PROBLEM DESCRIPTION: Beginning at the top of the data below, write out every line exactly until you reach the line with "def Dom_freqCounter (words", and include that line.
-- DATA follows --
-- pv_equiv track=rewrite | github.com/latikamehra/PythonProjects | CommonCodingProblems/MostCommonWords.py | freqCounter
-- ===== SOURCE A (Python) =====
-- def freqCounter(words):
--     counterDict = {}
--     maxCount = 0
--
--     for w in words:
--         counterDict.setdefault(w,0)
--         counterDict[w] += 1
--
--         if counterDict[w] > maxCount : maxCount = counterDict[w]
--
--     return (counterDict, maxCount)
-- ===== SOURCE B (Python) =====
-- def freqCounter(words):
--     seen = list(dict.fromkeys(words))
--     counterDict = {}
--     for w in seen:
--         counterDict[w] = words.count(w)
--     maxCount = max(counterDict.values(), default=0)
--     return (counterDict, maxCount)
-- ===== Notes on version B (the rewrite author's own statement) =====
-- stated objective: alternative
-- what changed: B does no incremental counting: it dedups words with dict.fromkeys to get the distinct words in first-occurrence order, computes each word's frequency with a full words.count(w) scan, and takes max(values, default=0), replacing A's per-element dict update with in-loop running max.
import Mathlib
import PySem

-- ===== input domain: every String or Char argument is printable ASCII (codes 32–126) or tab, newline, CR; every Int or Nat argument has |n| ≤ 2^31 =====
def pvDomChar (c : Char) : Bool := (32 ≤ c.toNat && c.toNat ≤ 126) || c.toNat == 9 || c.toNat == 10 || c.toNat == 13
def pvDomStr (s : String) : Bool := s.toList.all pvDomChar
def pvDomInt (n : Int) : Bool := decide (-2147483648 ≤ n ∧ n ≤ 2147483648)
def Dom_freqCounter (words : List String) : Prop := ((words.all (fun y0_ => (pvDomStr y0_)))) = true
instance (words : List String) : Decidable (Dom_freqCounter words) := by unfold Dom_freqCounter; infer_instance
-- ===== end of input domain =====

-- B replaces A's incremental dict counting with running max by a different algorithm:
-- collect the distinct words in first-occurrence order, count each with a full
-- words.count scan, then take max(values, default=0); objective: alternative.

-- ===== PORT A =====
def freqCounter (words : List String) : (List (String × Int)) × Int :=
  let s := words.foldl
    (fun (s : PySem.Dict String Int × Int) w =>
      let d1 := s.1.setdefault w 0
      let d2 := d1.insert w (d1.getD w 0 + 1)
      let c := d2.getD w 0
      (d2, if c > s.2 then c else s.2))
    (PySem.Dict.empty, 0)
  (s.1.items, s.2)

-- ===== PORT B =====
def freqCounter_alt (words : List String) : (List (String × Int)) × Int :=
  let seen := PySem.List.dedup words
  let d := seen.foldl
    (fun (d : PySem.Dict String Int) w => d.insert w ((words.count w : Int)))
    PySem.Dict.empty
  (d.items, (PySem.List.max? d.values (fun y => y)).getD 0)

-- ===== PRECONDITION & SPEC =====
def Spec_freqCounter (words : List String) (out : (List (String × Int)) × Int) : Prop := out = freqCounter_alt words
instance (words : List String) (out : (List (String × Int)) × Int) : Decidable (Spec_freqCounter words out) := by unfold Spec_freqCounter; infer_instance

-- ===== CLAIM (what is proved, stated in full; the proofs are below) =====
def Claim_equal_freqCounter : Prop := ∀ (words : List String), Dom_freqCounter words → Spec_freqCounter words (freqCounter words)

-- ===== LEMMAS AND PROOFS =====

-- A's loop body over the dict part equals the one-line counting update
lemma stepA_dict (d : PySem.Dict String Int) (w : String) :
    (d.setdefault w 0).insert w ((d.setdefault w 0).getD w 0 + 1)
      = d.insert w (d.getD w 0 + 1) := by
  by_cases h : d.contains w = true
  · rw [PySem.Dict.setdefault_of_contains _ _ h]
  · rw [PySem.Dict.setdefault_of_not_contains _ _ (by simpa using h),
        PySem.Dict.getD_insert_self, PySem.Dict.insert_insert_self,
        PySem.Dict.getD_of_not_contains _ _ (by simpa using h)]

lemma dictA (l : List String) (d : PySem.Dict String Int) (m : Int) :
    (l.foldl
      (fun (s : PySem.Dict String Int × Int) w =>
        let d1 := s.1.setdefault w 0
        let d2 := d1.insert w (d1.getD w 0 + 1)
        let c := d2.getD w 0
        (d2, if c > s.2 then c else s.2)) (d, m)).1
      = l.foldl (fun d w => d.insert w (d.getD w 0 + 1)) d := by
  induction l generalizing d m with
  | nil => rfl
  | cons w t ih =>
    simp only [List.foldl_cons]
    rw [ih, stepA_dict]

-- foldl-max helpers
lemma le_foldl_max_self (l : List Int) (a : Int) : a ≤ l.foldl max a := by
  induction l generalizing a with
  | nil => simp
  | cons x t ih => exact le_trans (le_max_left a x) (ih (max a x))

lemma mem_le_foldl_max (l : List Int) (a x : Int) (hx : x ∈ l) : x ≤ l.foldl max a := by
  induction l generalizing a with
  | nil => cases hx
  | cons y t ih =>
    rcases List.mem_cons.mp hx with rfl | h
    · exact le_trans (le_max_right a x) (le_foldl_max_self t _)
    · exact ih _ h

lemma foldl_max_le (l : List Int) (a b : Int) (ha : a ≤ b) (h : ∀ x ∈ l, x ≤ b) :
    l.foldl max a ≤ b := by
  induction l generalizing a with
  | nil => exact ha
  | cons x t ih =>
    exact ih _ (max_le ha (h x (List.mem_cons_self))) (fun y hy => h y (List.mem_cons_of_mem _ hy))

-- the "maximum of the counts" of a word list
def M (xs : List String) : Int :=
  ((PySem.Set.ofList xs).map (fun k => ((xs.count k : Int)))).foldl max 0

lemma M_nonneg (xs : List String) : 0 ≤ M xs := le_foldl_max_self _ _

lemma count_le_M (xs : List String) (k : String) (hk : k ∈ xs) :
    ((xs.count k : Int)) ≤ M xs := by
  exact mem_le_foldl_max _ _ _ (List.mem_map.mpr ⟨k, (PySem.Set.mem_ofList _ _).mpr hk, rfl⟩)

-- key lemma: appending w updates the max-of-counts exactly as A's running max does
lemma M_append (ws : List String) (w : String) :
    M (ws ++ [w]) = max (M ws) ((ws.count w : Int) + 1) := by
  apply le_antisymm
  · apply foldl_max_le
    · exact le_trans (M_nonneg ws) (le_max_left _ _)
    · intro x hx
      rcases List.mem_map.mp hx with ⟨k, hk, rfl⟩
      have hk' : k ∈ ws ++ [w] := (PySem.Set.mem_ofList _ _).mp hk
      by_cases hkw : k = w
      · subst hkw
        have : (ws ++ [k]).count k = ws.count k + 1 := by
          simp [List.count_append]
        rw [this]; push_cast; exact le_max_right _ _
      · have : (ws ++ [w]).count k = ws.count k := by
          simp only [List.count_append, List.count_singleton]
          simp [Ne.symm hkw]
        rw [this]
        have hkws : k ∈ ws := by
          rcases List.mem_append.mp hk' with h | h
          · exact h
          · exact absurd (List.mem_singleton.mp h) hkw
        exact le_trans (count_le_M ws k hkws) (le_max_left _ _)
  · apply max_le
    · apply foldl_max_le
      · exact M_nonneg _
      · intro x hx
        rcases List.mem_map.mp hx with ⟨k, hk, rfl⟩
        have hkws : k ∈ ws := (PySem.Set.mem_ofList _ _).mp hk
        have h1 : ((ws.count k : Int)) ≤ ((ws ++ [w]).count k : Int) := by
          simp [List.count_append]
        exact le_trans h1 (count_le_M (ws ++ [w]) k (List.mem_append.mpr (Or.inl hkws)))
    · have hw : w ∈ ws ++ [w] := List.mem_append.mpr (Or.inr (List.mem_singleton_self w))
      have : ((ws ++ [w]).count w : Int) = (ws.count w : Int) + 1 := by
        simp [List.count_append]
      rw [← this]; exact count_le_M _ _ hw

-- A's running max equals the max of the final counts
lemma maxA (ws : List String) :
    (ws.foldl
      (fun (s : PySem.Dict String Int × Int) w =>
        let d1 := s.1.setdefault w 0
        let d2 := d1.insert w (d1.getD w 0 + 1)
        let c := d2.getD w 0
        (d2, if c > s.2 then c else s.2)) (PySem.Dict.empty, 0)).2 = M ws := by
  induction ws using List.reverseRecOn with
  | nil => rfl
  | append_singleton t w ih =>
    rw [List.foldl_append]
    set s := t.foldl
      (fun (s : PySem.Dict String Int × Int) w =>
        let d1 := s.1.setdefault w 0
        let d2 := d1.insert w (d1.getD w 0 + 1)
        let c := d2.getD w 0
        (d2, if c > s.2 then c else s.2)) (PySem.Dict.empty, 0) with hs
    have hd : s.1 = PySem.Dict.counter t := by
      rw [hs, dictA, PySem.Dict.foldl_insert_getD_add_one_eq_counter]
    simp only [List.foldl_cons, List.foldl_nil, stepA_dict, hd]
    have hc : (PySem.Dict.counter t |>.insert w ((PySem.Dict.counter t).getD w 0 + 1)).getD w 0
        = (t.count w : Int) + 1 := by
      rw [PySem.Dict.getD_insert_self, PySem.Dict.getD_counter]
    rw [hc, ih, M_append]
    by_cases h : (t.count w : Int) + 1 ≤ M t
    · rw [if_neg (not_lt.mpr h), max_eq_left h]
    · rw [not_le] at h
      rw [if_pos h, max_eq_right (le_of_lt h)]

-- max(l, default=0) = foldl max 0 when elements are nonnegative
lemma maxD_eq_foldl (l : List Int) (h : ∀ x ∈ l, 0 ≤ x) :
    (PySem.List.max? l (fun y => y)).getD 0 = l.foldl max 0 := by
  cases l with
  | nil => rfl
  | cons x t =>
    rw [PySem.List.max?_id_cons]
    have : max 0 x = x := max_eq_right (h x (List.mem_cons_self))
    simp [this]

-- B's dict (insert count-of-each-distinct-word over fresh keys) has exactly Counter's items
lemma itemsB (ws : List String) :
    ((PySem.Set.ofList ws).foldl
      (fun (d : PySem.Dict String Int) w => d.insert w ((ws.count w : Int)))
      PySem.Dict.empty).items
      = (PySem.Set.ofList ws).map (fun k => (k, ((ws.count k : Int)))) := by
  rw [PySem.Dict.items_foldl_insert_fresh]
  · rfl
  · intro a _; exact PySem.Dict.contains_empty a
  · simpa using PySem.Set.nodup_ofList ws

-- ===== VERDICT (by name: the statement is the Claim_ definition above) =====
theorem freqCounter_spec : Claim_equal_freqCounter := by
  intro words _
  unfold Spec_freqCounter freqCounter freqCounter_alt
  simp only
  have hd := dictA words PySem.Dict.empty 0
  have hm := maxA words
  rw [hd, hm, PySem.Dict.foldl_insert_getD_add_one_eq_counter, PySem.Dict.items_counter,
    PySem.List.dedup_eq_ofList]
  have hv : ((PySem.Set.ofList words).foldl
      (fun (d : PySem.Dict String Int) w => d.insert w ((words.count w : Int)))
      PySem.Dict.empty).values
      = (PySem.Set.ofList words).map (fun k => ((words.count k : Int))) := by
    simp only [PySem.Dict.values, itemsB, List.map_map]; rfl
  rw [Prod.ext_iff]
  refine ⟨by rw [itemsB], ?_⟩
  rw [hv, maxD_eq_foldl]
  · rfl
  · intro x hx
    rcases List.mem_map.mp hx with ⟨k, _, rfl⟩
    positivity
-- DATA concluded --
YOUR RESPONSE:
-- pv_equiv track=rewrite | github.com/latikamehra/PythonProjects | CommonCodingProblems/MostCommonWords.py | freqCounter
-- ===== SOURCE A (Python) =====
-- def freqCounter(words):
--     counterDict = {}
--     maxCount = 0
--
--     for w in words:
--         counterDict.setdefault(w,0)
--         counterDict[w] += 1
--
--         if counterDict[w] > maxCount : maxCount = counterDict[w]
--
--     return (counterDict, maxCount)
-- ===== SOURCE B (Python) =====
-- def freqCounter(words):
--     seen = list(dict.fromkeys(words))
--     counterDict = {}
--     for w in seen:
--         counterDict[w] = words.count(w)
--     maxCount = max(counterDict.values(), default=0)
--     return (counterDict, maxCount)
-- ===== Notes on version B (the rewrite author's own statement) =====
-- stated objective: alternative
-- what changed: B does no incremental counting: it dedups words with dict.fromkeys to get the distinct words in first-occurrence order, computes each word's frequency with a full words.count(w) scan, and takes max(values, default=0), replacing A's per-element dict update with in-loop running max.
import Mathlib
import PySem

-- ===== input domain: every String or Char argument is printable ASCII (codes 32–126) or tab, newline, CR; every Int or Nat argument has |n| ≤ 2^31 =====
def pvDomChar (c : Char) : Bool := (32 ≤ c.toNat && c.toNat ≤ 126) || c.toNat == 9 || c.toNat == 10 || c.toNat == 13
def pvDomStr (s : String) : Bool := s.toList.all pvDomChar
def pvDomInt (n : Int) : Bool := decide (-2147483648 ≤ n ∧ n ≤ 2147483648)
def Dom_freqCounter (words : List String) : Prop := ((words.all (fun y0_ => (pvDomStr y0_)))) = true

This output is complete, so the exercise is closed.